Interesting, this seems more resource efficient than even fltk, which is the lightest usable cross-platform GUI library. And it's pure C unlike fltk.

It's great to see such projects in an era of unabashed resource consumption.


The price for the 'lightest' general UI toolkit probably goes to microui:

https://github.com/rxi/microui

Just around 1100 lines of C code.

You need to bring your own renderer, but that's the same for Nuklear or Dear ImGui.

I wrote a WASM wrapper for the microui demo too:

https://floooh.github.io/sokol-html5/sgl-microui-sapp.html


I love these kinds of UI frameworks except for one thing -- the text is always so poorly rendered. Not sure if it's just poor fonts or lack of good antialiasing, but compared to how a browser or native windowing system renders text, immediate mode GUIs are practically unbearable and make me want to close them after short usage. Maybe because I use a high-DPI screen (Macbook Air), not sure, but it feels like taking a step in the wrong direction for user comfort.


I must mention that the WASM demos all render to a half resolution framebuffer when running on a high-dpi display, and the resulting aliasing and upscaling may introduce all sorts of artefacts (even as late as in the browser and window system).

I've configured the canvas upscaling to use point filtering because that looks nicer for Dear ImGui's and Nuklear's default pixel fonts (otherwise the text look slightly blurry after the upscaling), but the point filtering doesn't look exactly great for microui's default font.

Using a proper TTF font rendered in native resolution on a HighDPI display will look a lot better. But proper 'non-native' text rendering is a surprisingly tricky thing to do right.


The default fonts are just plain awful. It's trivial to drop in a better font and make it indistinguishable from native.

Possibly a licensing issue as to why they don't include better ones by default as you have to bake it in? or they want to make the binary as tiny as possible by not using a bigger font file?


Font is one thing.

The hard part is text layout which is a very very complicated affair, especially if you want to support different languages and/or writing systems.


Your comment reminded me of "Text Rendering Hates You" (https://faultlore.com/blah/text-hates-you/ and https://news.ycombinator.com/item?id=30330144 )


Yeah this. Once you get to something more than plain English, it means pulling in HarfBuzz


If you want visually pleasing results, even English needs layout processes like kerning.


:-/ must have mentioned that by 'plain' I meant monospace, С64-like


This one is 1100 lines of code, nice for embedded project.

A nice font renderer is orders of magnitude more code, e.g., harfbuzz 25,000 lines of code with or FreeType with 245,000 lines of code. Many projects do not want that kind of bloat.

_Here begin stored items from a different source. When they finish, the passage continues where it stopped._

-- pv_equiv track=rewrite | github.com/tngtied/bojHub | 백준/Gold/1976. 여행 가자/여행 가자.py | solution
-- ===== SOURCE A (Python) =====
-- def solution(n, costs, target):
--     # costs.sort(key = lambda x : x[2])
--     parent = [i for i in range(n)]
--     def findRoot(node):
--         if node != parent[node]:
--             parent[node] = findRoot(parent[node])
--         return parent[node]
--     def unionSet(u, v):
--         u_r = findRoot(u)
--         v_r = findRoot(v)
--         parent[u_r] = v_r
--     def sameRoot(u, v):
--         u_r = findRoot(u)
--         v_r = findRoot(v)
--         return u_r == v_r
--     for s, t, w in costs:
--         if not sameRoot(s, t):
--             unionSet(s, t)
--     answer = set([findRoot(parent[i-1]) for i in target])
--     return len(answer) == 1
-- ===== SOURCE B (Python) =====
-- def solution(n, costs, target):
--     labels = list(range(n))
--     for s, t, w in costs:
--         a, b = labels[s], labels[t]
--         if a != b:
--             labels = [b if x == a else x for x in labels]
--     roots = {labels[i - 1] for i in target}
--     return len(roots) == 1
-- ===== Notes on version B (the rewrite author's own statement) =====
-- stated objective: simpler
-- what changed: Replaces the recursive union-find with path compression by a flat component-label list: each edge that joins two differently-labelled nodes relabels one whole class in a single comprehension pass, and the final set is built from plain label lookups instead of findRoot calls.
import Mathlib
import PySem

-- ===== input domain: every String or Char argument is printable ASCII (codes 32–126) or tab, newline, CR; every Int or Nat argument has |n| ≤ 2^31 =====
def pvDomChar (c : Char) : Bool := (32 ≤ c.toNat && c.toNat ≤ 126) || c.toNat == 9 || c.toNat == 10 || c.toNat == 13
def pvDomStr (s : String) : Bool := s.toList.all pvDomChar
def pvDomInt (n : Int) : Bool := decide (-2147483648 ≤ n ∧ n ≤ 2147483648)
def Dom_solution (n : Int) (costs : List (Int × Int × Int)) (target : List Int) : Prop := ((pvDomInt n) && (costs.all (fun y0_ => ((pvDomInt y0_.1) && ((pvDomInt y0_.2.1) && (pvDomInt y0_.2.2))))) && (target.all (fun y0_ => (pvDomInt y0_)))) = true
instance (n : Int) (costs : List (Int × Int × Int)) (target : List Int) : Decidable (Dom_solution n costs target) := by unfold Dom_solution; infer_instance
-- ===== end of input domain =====

-- B replaces A's recursive union-find (path compression) with a flat component-label
-- list relabelled once per merging edge (objective: simpler). Return values only;
-- neither implementation mutates its arguments.

-- ===== PORT A =====
-- findRoot with path compression; 'fuel' only bounds the recursion depth (on admitted
-- inputs the parent list is a forest, so a fuel of len(parent) is never exhausted).
def pvFindRoot (fuel : Nat) (p : List Int) (node : Int) : List Int × Int :=
  match fuel with
  | 0 => (p, PySem.List.pyGetD p node 0)
  | Nat.succ fuel =>
    let v := PySem.List.pyGetD p node 0
    if node ≠ v then
      let rec1 := pvFindRoot fuel p v
      let p2 := PySem.List.pySetD rec1.1 node rec1.2
      (p2, PySem.List.pyGetD p2 node 0)
    else (p, v)

def pvStep (p : List Int) (e : Int × Int × Int) : List Int :=
  let r1 := pvFindRoot p.length p e.1
  let r2 := pvFindRoot r1.1.length r1.1 e.2.1
  if r1.2 ≠ r2.2 then
    let r3 := pvFindRoot r2.1.length r2.1 e.1
    let r4 := pvFindRoot r3.1.length r3.1 e.2.1
    PySem.List.pySetD r4.1 r3.2 r4.2
  else r2.1


def solution (n : Int) (costs : List (Int × Int × Int)) (target : List Int) : Bool :=
  let parent0 := PySem.List.pyRange 0 n 1
  let parent := costs.foldl pvStep parent0
  let fin := target.foldl (fun (acc : List Int × List Int) i =>
      let r := pvFindRoot acc.1.length acc.1 (PySem.List.pyGetD acc.1 (i - 1) 0)
      (r.1, acc.2 ++ [r.2])) (parent, [])
  (PySem.Set.ofList fin.2).length == 1

-- ===== PORT B =====
def solution_alt (n : Int) (costs : List (Int × Int × Int)) (target : List Int) : Bool :=
  let labels0 := PySem.List.pyRange 0 n 1
  let labels := costs.foldl (fun L e =>
      let a := PySem.List.pyGetD L e.1 0
      let b := PySem.List.pyGetD L e.2.1 0
      if a ≠ b then L.map (fun x => if x = a then b else x) else L) labels0
  (PySem.Set.ofList (target.map (fun i => PySem.List.pyGetD labels (i - 1) 0))).length == 1

-- ===== PRECONDITION & SPEC =====
-- Pre_: exactly the inputs on which A raises no IndexError: every cost endpoint and
-- every target index i-1 is a valid (possibly negative) Python index into the
-- n-element parent list.
def Pre_solution (n : Int) (costs : List (Int × Int × Int)) (target : List Int) : Prop :=
  (∀ e ∈ costs, PySem.Raise.InRange n.toNat e.1 ∧ PySem.Raise.InRange n.toNat e.2.1) ∧
  (∀ i ∈ target, PySem.Raise.InRange n.toNat (i - 1))
instance (n : Int) (costs : List (Int × Int × Int)) (target : List Int) : Decidable (Pre_solution n costs target) := by unfold Pre_solution; infer_instance

def pvWitness_solution : Int × (List (Int × Int × Int)) × List Int := (3, [(0, 1, 5)], [1, 2])

def Spec_solution (n : Int) (costs : List (Int × Int × Int)) (target : List Int) (out : Bool) : Prop := out = solution_alt n costs target
instance (n : Int) (costs : List (Int × Int × Int)) (target : List Int) (out : Bool) : Decidable (Spec_solution n costs target out) := by unfold Spec_solution; infer_instance
-- pv_equiv track=rewrite | github.com/kckoh/xflow | spark/jobs/kafka_streaming_runner.py | _escape_at_identifiers
-- ===== SOURCE A (Python) =====
-- def _normalize_identifiers(query: str) -> str:
--     """Replace double quotes with backticks for identifiers outside strings."""
--     if not query or '"' not in query:
--         return query
--
--     # Split by single quotes to avoid touching string literals
--     parts = query.split("'")
--     for i in range(0, len(parts), 2):
--         # In non-string segments, replace " with `
--         parts[i] = parts[i].replace('"', '`')
--     return "'".join(parts)
--
-- def _escape_at_identifiers(query: str) -> str:
--     if not query or ("@" not in query and '"' not in query):
--         return query
--
--     # Normalize double quotes to backticks first
--     query = _normalize_identifiers(query)
--
--     parts = query.split("'")
--     for i in range(0, len(parts), 2):
--         parts[i] = __escape_at_identifiers_segment(parts[i])
--     return "'".join(parts)
--
-- def __escape_at_identifiers_segment(segment: str) -> str:
--     out = []
--     i = 0
--     while i < len(segment):
--         if segment[i] == "`":
--             end = segment.find("`", i + 1)
--             if end == -1:
--                 out.append(segment[i:])
--                 break
--             out.append(segment[i:end + 1])
--             i = end + 1
--             continue
--
--         if segment[i] == "@":
--             j = i + 1
--             while j < len(segment) and (segment[j].isalnum() or segment[j] == "_"):
--                 j += 1
--             if j > i + 1:
--                 out.append("`")
--                 out.append(segment[i:j])
--                 out.append("`")
--                 i = j
--                 continue
--         out.append(segment[i])
--         i += 1
--     return "".join(out)
-- ===== SOURCE B (Python) =====
-- def _escape_at_identifiers(query: str) -> str:
--     # Single left-to-right scan with a 3-state mode machine (normal / single-quote
--     # string / backtick span) instead of A's split-replace-join multi-pass pipeline.
--     if not query or ("@" not in query and '"' not in query):
--         return query
--     out = []
--     n = len(query)
--     i = 0
--     mode = 0  # 0 = normal, 1 = inside '...' string, 2 = inside backtick span
--     while i < n:
--         c = query[i]
--         if mode == 0:
--             if c == "'":
--                 out.append(c)
--                 mode = 1
--                 i += 1
--             elif c == '"' or c == "`":
--                 out.append("`")
--                 mode = 2
--                 i += 1
--             elif c == "@":
--                 j = i + 1
--                 while j < n and (query[j].isalnum() or query[j] == "_"):
--                     j += 1
--                 if j > i + 1:
--                     out.append("`")
--                     out.append(query[i:j])
--                     out.append("`")
--                     i = j
--                 else:
--                     out.append(c)
--                     i += 1
--             else:
--                 out.append(c)
--                 i += 1
--         elif mode == 1:
--             out.append(c)
--             if c == "'":
--                 mode = 0
--             i += 1
--         else:  # mode == 2
--             if c == "'":
--                 out.append(c)
--                 mode = 1
--             elif c == '"' or c == "`":
--                 out.append("`")
--                 mode = 0
--             else:
--                 out.append(c)
--             i += 1
--     return "".join(out)
-- ===== Notes on version B (the rewrite author's own statement) =====
-- stated objective: alternative
-- what changed: Replaced A's multi-pass pipeline (normalize quotes via split/replace/join, then split on single quotes again and escape @-identifiers segment by segment) with a single left-to-right scan of the whole query driven by a 3-state mode machine (normal / inside-string / inside-backtick-span).
import Mathlib
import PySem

I'd guess some of these little ones allows using your own bmp font, so render a font you like, and use the rendered glyphs.


>Many projects do not want that kind of bloat.

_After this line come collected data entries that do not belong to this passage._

-- pv_equiv track=rewrite | github.com/Madfarm/matrix_manipulation_scripts | password-validator/a.py | min_steps_to_strong_password
-- ===== SOURCE A (Python) =====
-- def min_steps_to_strong_password(password):
--     if len(password) < 6:
--         return 6 - len(password)
--     elif len(password) > 20:
--         return len(password) - 20
--
--     missing_types = 3
--     if any('a' <= c <= 'z' for c in password):
--         missing_types -= 1
--     if any('A' <= c <= 'Z' for c in password):
--         missing_types -= 1
--     if any(c.isdigit() for c in password):
--         missing_types -= 1
--
--     repeating_chars = [password[i] for i in range(2, len(password)) if password[i] == password[i-1] == password[i-2]]
--     steps = missing_types + len(repeating_chars)
--
--     return steps
-- ===== SOURCE B (Python) =====
-- def min_steps_to_strong_password(password):
--     n = len(password)
--     if n < 6:
--         return 6 - n
--     if n > 20:
--         return n - 20
--
--     def classify(c):
--         if 'a' <= c <= 'z':
--             return 'lower'
--         if 'A' <= c <= 'Z':
--             return 'upper'
--         if c.isdigit():
--             return 'digit'
--         return 'other'
--
--     missing = len({'lower', 'upper', 'digit'} - {classify(c) for c in password})
--
--     triples = 0
--     i = 0
--     while i < n:
--         j = i
--         while j < n and password[j] == password[i]:
--             j += 1
--         if j - i >= 3:
--             triples += j - i - 2
--         i = j
--     return missing + triples
-- ===== Notes on version B (the rewrite author's own statement) =====
-- stated objective: alternative
-- what changed: Missing character classes are computed by mapping each character to a class label and taking a set difference against the required labels (instead of three any() scans), and triples are counted by a two-pointer loop that jumps over maximal runs of equal characters adding run_len-2 per long run (instead of testing every index window of width 3).
import Mathlib
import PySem

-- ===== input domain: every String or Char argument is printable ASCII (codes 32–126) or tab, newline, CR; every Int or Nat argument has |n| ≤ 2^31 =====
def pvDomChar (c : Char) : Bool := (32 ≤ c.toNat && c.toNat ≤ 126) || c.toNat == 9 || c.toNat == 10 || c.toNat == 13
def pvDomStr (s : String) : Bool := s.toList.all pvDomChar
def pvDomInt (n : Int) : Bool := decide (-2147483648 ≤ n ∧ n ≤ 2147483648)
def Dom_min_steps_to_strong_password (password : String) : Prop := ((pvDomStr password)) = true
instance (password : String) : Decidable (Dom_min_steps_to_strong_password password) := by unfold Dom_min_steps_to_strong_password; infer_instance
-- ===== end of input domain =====

-- B re-implements A with a classify-into-a-set difference for the missing character
-- classes and a two-pointer run-jumping loop for the triple count; return values proved equal.

-- ===== PORT A =====
def min_steps_to_strong_password (password : String) : Int :=
  let l := password.toList
  if l.length < 6 then 6 - (l.length : Int)
  else if 20 < l.length then (l.length : Int) - 20
  else
    let m : Int := 3
    let m := if l.any (fun c => decide ('a' ≤ c ∧ c ≤ 'z')) then m - 1 else m
    let m := if l.any (fun c => decide ('A' ≤ c ∧ c ≤ 'Z')) then m - 1 else m
    let m := if l.any (fun c => PySem.Chars.isdigit c) then m - 1 else m
    let repeating := ((PySem.List.pyRange 2 (l.length : Int) 1).filter (fun i =>
        (PySem.List.pyGet? l i == PySem.List.pyGet? l (i - 1)) &&
        (PySem.List.pyGet? l (i - 1) == PySem.List.pyGet? l (i - 2)))).map
      (fun i => PySem.List.pyGetD l i ' ')
    m + (repeating.length : Int)

-- ===== PORT B =====
def pvClassify (c : Char) : String :=
  if 'a' ≤ c ∧ c ≤ 'z' then "lower"
  else if 'A' ≤ c ∧ c ≤ 'Z' then "upper"
  else if PySem.Chars.isdigit c then "digit"
  else "other"

-- Source B's two-pointer loop: the inner 'while password[j]==password[i]' advance is the
-- takeWhile/dropWhile of the run at the current position, the outer loop the recursion.
def pvRunTriples : List Char → Nat
  | [] => 0
  | c :: t =>
      (if 3 ≤ (t.takeWhile (fun d => d == c)).length + 1
       then (t.takeWhile (fun d => d == c)).length + 1 - 2 else 0)
      + pvRunTriples (t.dropWhile (fun d => d == c))
termination_by l => l.length
decreasing_by
  simp only [List.length_cons]
  have := List.length_dropWhile_le (p := fun d => d == c) t
  omega

def min_steps_to_strong_password_alt (password : String) : Int :=
  let l := password.toList
  if l.length < 6 then 6 - (l.length : Int)
  else if 20 < l.length then (l.length : Int) - 20
  else
    let missing := (PySem.Set.diff (PySem.Set.ofList ["lower", "upper", "digit"])
        (PySem.Set.ofList (l.map pvClassify))).length
    (missing : Int) + (pvRunTriples l : Int)

-- ===== PRECONDITION & SPEC =====
def Spec_min_steps_to_strong_password (password : String) (out : Int) : Prop := out = min_steps_to_strong_password_alt password
instance (password : String) (out : Int) : Decidable (Spec_min_steps_to_strong_password password out) := by unfold Spec_min_steps_to_strong_password; infer_instance

-- ===== CLAIM (what is proved, stated in full; the proofs are below) =====
def Claim_equal_min_steps_to_strong_password : Prop := ∀ (password : String), Dom_min_steps_to_strong_password password → Spec_min_steps_to_strong_password password (min_steps_to_strong_password password)

-- ===== LEMMAS AND PROOFS =====

-- triple counter in structural window form (bridge between the two counts)
def pvH : List Char → Nat
  | a :: b :: c :: t => (if c = b ∧ b = a then 1 else 0) + pvH (b :: c :: t)
  | _ => 0

lemma pvH_drop_run (t : List Char) : ∀ c : Char,
    pvH (c :: t) =
      (if 3 ≤ (t.takeWhile (fun d => d == c)).length + 1
       then (t.takeWhile (fun d => d == c)).length + 1 - 2 else 0)
      + pvH (t.dropWhile (fun d => d == c)) := by
  induction t with
  | nil => intro c; simp [pvH]
  | cons d t' ih =>
    intro c
    by_cases hdc : d = c
    · subst hdc
      rw [List.takeWhile_cons_of_pos (by simp), List.dropWhile_cons_of_pos (by simp)]
      cases t' with
      | nil => simp [pvH]
      | cons e t'' =>
        have hih := ih d
        simp only [pvH, List.length_cons] at hih ⊢
        by_cases hed : e = d
        · rw [List.takeWhile_cons_of_pos (by simp [hed])] at hih ⊢
          simp only [List.length_cons] at hih ⊢
          rw [if_pos (by exact ⟨hed, trivial⟩), hih]
          split_ifs <;> omega
        · rw [List.takeWhile_cons_of_neg (by simp [hed])] at hih ⊢
          simp only [List.length_nil] at hih ⊢
          rw [if_neg (by tauto), hih]
          norm_num
    · rw [List.takeWhile_cons_of_neg (by simp [hdc]), List.dropWhile_cons_of_neg (by simp [hdc])]
      simp only [List.length_nil]
      rw [if_neg (by omega), Nat.zero_add]
      cases t' with
      | nil => simp [pvH]
      | cons e t'' => simp only [pvH]; rw [if_neg (by tauto)]; omega

lemma pvRunTriples_eq_pvH (l : List Char) : pvRunTriples l = pvH l := by
  induction l using pvRunTriples.induct with
  | case1 => simp [pvRunTriples, pvH]
  | case2 c t ih => rw [pvRunTriples, ih, ← pvH_drop_run]

lemma pvCount_eq_pvH (l : List Char) :
    (List.range (l.length - 2)).countP
      (fun k => (l[k+2]? == l[k+1]?) && (l[k+1]? == l[k]?)) = pvH l := by
  induction l with
  | nil => rfl
  | cons a t ih =>
    cases t with
    | nil => rfl
    | cons b t' =>
      cases t' with
      | nil => rfl
      | cons c t'' =>
        have hlen : (a :: b :: c :: t'').length - 2 = ((b :: c :: t'').length - 2) + 1 := by
          simp
        rw [hlen, List.range_succ_eq_map, List.countP_cons, List.countP_map]
        have htail : ∀ k, ((fun k => ((a :: b :: c :: t'')[k+2]? == (a :: b :: c :: t'')[k+1]?) &&
            ((a :: b :: c :: t'')[k+1]? == (a :: b :: c :: t'')[k]?)) ∘ Nat.succ) k
            = (fun k => ((b :: c :: t'')[k+2]? == (b :: c :: t'')[k+1]?) &&
               ((b :: c :: t'')[k+1]? == (b :: c :: t'')[k]?)) k := by
          intro k; simp [Function.comp]
        rw [List.countP_congr (fun k _ => by rw [htail k]), ih, pvH, Nat.add_comm]
        congr 1
        by_cases h1 : c = b <;> by_cases h2 : b = a <;> simp [h1, h2]

lemma pvFilter_eq_count (l : List Char) :
    ((PySem.List.pyRange 2 (l.length : Int) 1).filter (fun i =>
        (PySem.List.pyGet? l i == PySem.List.pyGet? l (i - 1)) &&
        (PySem.List.pyGet? l (i - 1) == PySem.List.pyGet? l (i - 2)))).length
      = (List.range (l.length - 2)).countP
          (fun k => (l[k+2]? == l[k+1]?) && (l[k+1]? == l[k]?)) := by
  rw [PySem.List.pyRange_one, List.filter_map, List.length_map, List.countP_eq_length_filter.symm]
  have : ((l.length : Int) - 2).toNat = l.length - 2 := by omega
  rw [this]
  apply List.countP_congr
  intro k _
  have h2 : (2 : Int) + k = ((k + 2 : Nat) : Int) := by push_cast; ring
  have h1 : ((k + 2 : Nat) : Int) - 1 = ((k + 1 : Nat) : Int) := by push_cast; ring
  have h0 : ((k + 2 : Nat) : Int) - 2 = ((k : Nat) : Int) := by push_cast; ring
  simp only [Function.comp, h2]
  simp only [h1, h0, PySem.List.pyGet?_natCast]

-- the three classes are exactly A's three tests (the ranges and the ASCII digit range are disjoint)
lemma pvClassify_lower (c : Char) :
    (pvClassify c = "lower") ↔ ('a' ≤ c ∧ c ≤ 'z') := by
  unfold pvClassify; split_ifs <;> simp_all

lemma pvCharVals : 'A'.val.toNat = 65 ∧ 'Z'.val.toNat = 90 ∧ 'a'.val.toNat = 97
    ∧ 'z'.val.toNat = 122 ∧ '0'.val.toNat = 48 ∧ '9'.val.toNat = 57 := by decide

lemma pvLowerNotUpper (c : Char) (h : 'a' ≤ c ∧ c ≤ 'z') : ¬('A' ≤ c ∧ c ≤ 'Z') := by
  have hv := pvCharVals
  simp only [Char.le_def, UInt32.le_iff_toNat_le, not_and, not_le] at *
  omega

lemma pvLowerNotDigit (c : Char) (h : 'a' ≤ c ∧ c ≤ 'z') : ¬('0' ≤ c ∧ c ≤ '9') := by
  have hv := pvCharVals
  simp only [Char.le_def, UInt32.le_iff_toNat_le, not_and, not_le] at *
  omega

lemma pvUpperNotDigit (c : Char) (h : 'A' ≤ c ∧ c ≤ 'Z') : ¬('0' ≤ c ∧ c ≤ '9') := by
  have hv := pvCharVals
  simp only [Char.le_def, UInt32.le_iff_toNat_le, not_and, not_le] at *
  omega

lemma pvClassify_upper (c : Char) :
    (pvClassify c = "upper") ↔ ('A' ≤ c ∧ c ≤ 'Z') := by
  unfold pvClassify
  split_ifs with h1 h2 h3
  · have := pvLowerNotUpper c h1; simp_all
  · simp [h2]
  · simp_all
  · simp_all

lemma pvIsdigitIff (c : Char) : PySem.Chars.isdigit c = true ↔ ('0' ≤ c ∧ c ≤ '9') := by
  simp [PySem.Chars.isdigit]

lemma pvClassify_digit (c : Char) :
    (pvClassify c = "digit") ↔ PySem.Chars.isdigit c = true := by
  unfold pvClassify
  split_ifs with h1 h2 h3
  · have := pvLowerNotDigit c h1; rw [pvIsdigitIff]; simp_all
  · have := pvUpperNotDigit c h2; rw [pvIsdigitIff]; simp_all
  · simp [h3]
  · simp_all

lemma pvLabel_mem (l : List Char) (s : String) (p : Char → Bool)
    (hp : ∀ c, pvClassify c = s ↔ p c = true) :
    (PySem.Set.contains (PySem.Set.ofList (l.map pvClassify)) s) = l.any p := by
  rcases h : l.any p with _ | _
  · simp only [List.any_eq_false] at h
    rw [Bool.eq_false_iff]
    intro hc
    rw [PySem.Set.contains_iff, PySem.Set.mem_ofList, List.mem_map] at hc
    obtain ⟨c, hcl, hcs⟩ := hc
    exact h c hcl ((hp c).mp hcs)
  · simp only [List.any_eq_true] at h
    obtain ⟨c, hcl, hpc⟩ := h
    rw [PySem.Set.contains_iff, PySem.Set.mem_ofList, List.mem_map]
    exact ⟨c, hcl, (hp c).mpr hpc⟩

-- ===== VERDICT (by name: the statement is the Claim_ definition above) =====
theorem min_steps_to_strong_password_spec : Claim_equal_min_steps_to_strong_password := by
  intro password _
  unfold Spec_min_steps_to_strong_password
  unfold min_steps_to_strong_password min_steps_to_strong_password_alt
  set l := password.toList with hl
  by_cases h6 : l.length < 6
  · simp [h6]
  · by_cases h20 : 20 < l.length
    · simp [h6, h20]
    · simp only [if_neg h6, if_neg h20, List.length_map]
      rw [pvFilter_eq_count, pvCount_eq_pvH, ← pvRunTriples_eq_pvH]
      have hlo := pvLabel_mem l "lower" (fun c => decide ('a' ≤ c ∧ c ≤ 'z')) (by
        intro c; rw [pvClassify_lower]; simp)
      have hup := pvLabel_mem l "upper" (fun c => decide ('A' ≤ c ∧ c ≤ 'Z')) (by
        intro c; rw [pvClassify_upper]; simp)
      have hdi := pvLabel_mem l "digit" (fun c => PySem.Chars.isdigit c) pvClassify_digit
      have hdiff : PySem.Set.diff (PySem.Set.ofList ["lower", "upper", "digit"])
          (PySem.Set.ofList (l.map pvClassify))
          = (["lower", "upper", "digit"] : List String).filter
              (fun s => !(PySem.Set.contains (PySem.Set.ofList (l.map pvClassify)) s)) := by
        simp [PySem.Set.diff, PySem.Set.ofList]
      rw [hdiff]
      simp only [List.filter, hlo, hup, hdi]
      rcases l.any (fun c => decide ('a' ≤ c ∧ c ≤ 'z')) <;>
        rcases l.any (fun c => decide ('A' ≤ c ∧ c ≤ 'Z')) <;>
        rcases l.any (fun c => PySem.Chars.isdigit c) <;> simp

It isn't bloat if it's desired functionality. Not every project is optimized to run in an embedded environment, nor does it need to be.


Adding 250,000 lines of code to render fonts to an 1100 line functional gui library is bloat no matter how you slice it. If someone want that renderer, it's not that hard to wire it in.

And if you in particular want it, fork them and merge them.


Meh. A small C library is easier to extend than a sprawling C++ library, and it's perfectly valid to want a minimal gui that can actually import fonts. Even just building a font atlas on top of that would be useful in a lot of projects.


Your demos are really cool!

https://floooh.github.io/sokol-html5/

Interestingly the imgui and nuclear both work on mobile while the microui demo doesn't appear to handle any input. Imgui works surprisingly well (although everything is a bit small for touch).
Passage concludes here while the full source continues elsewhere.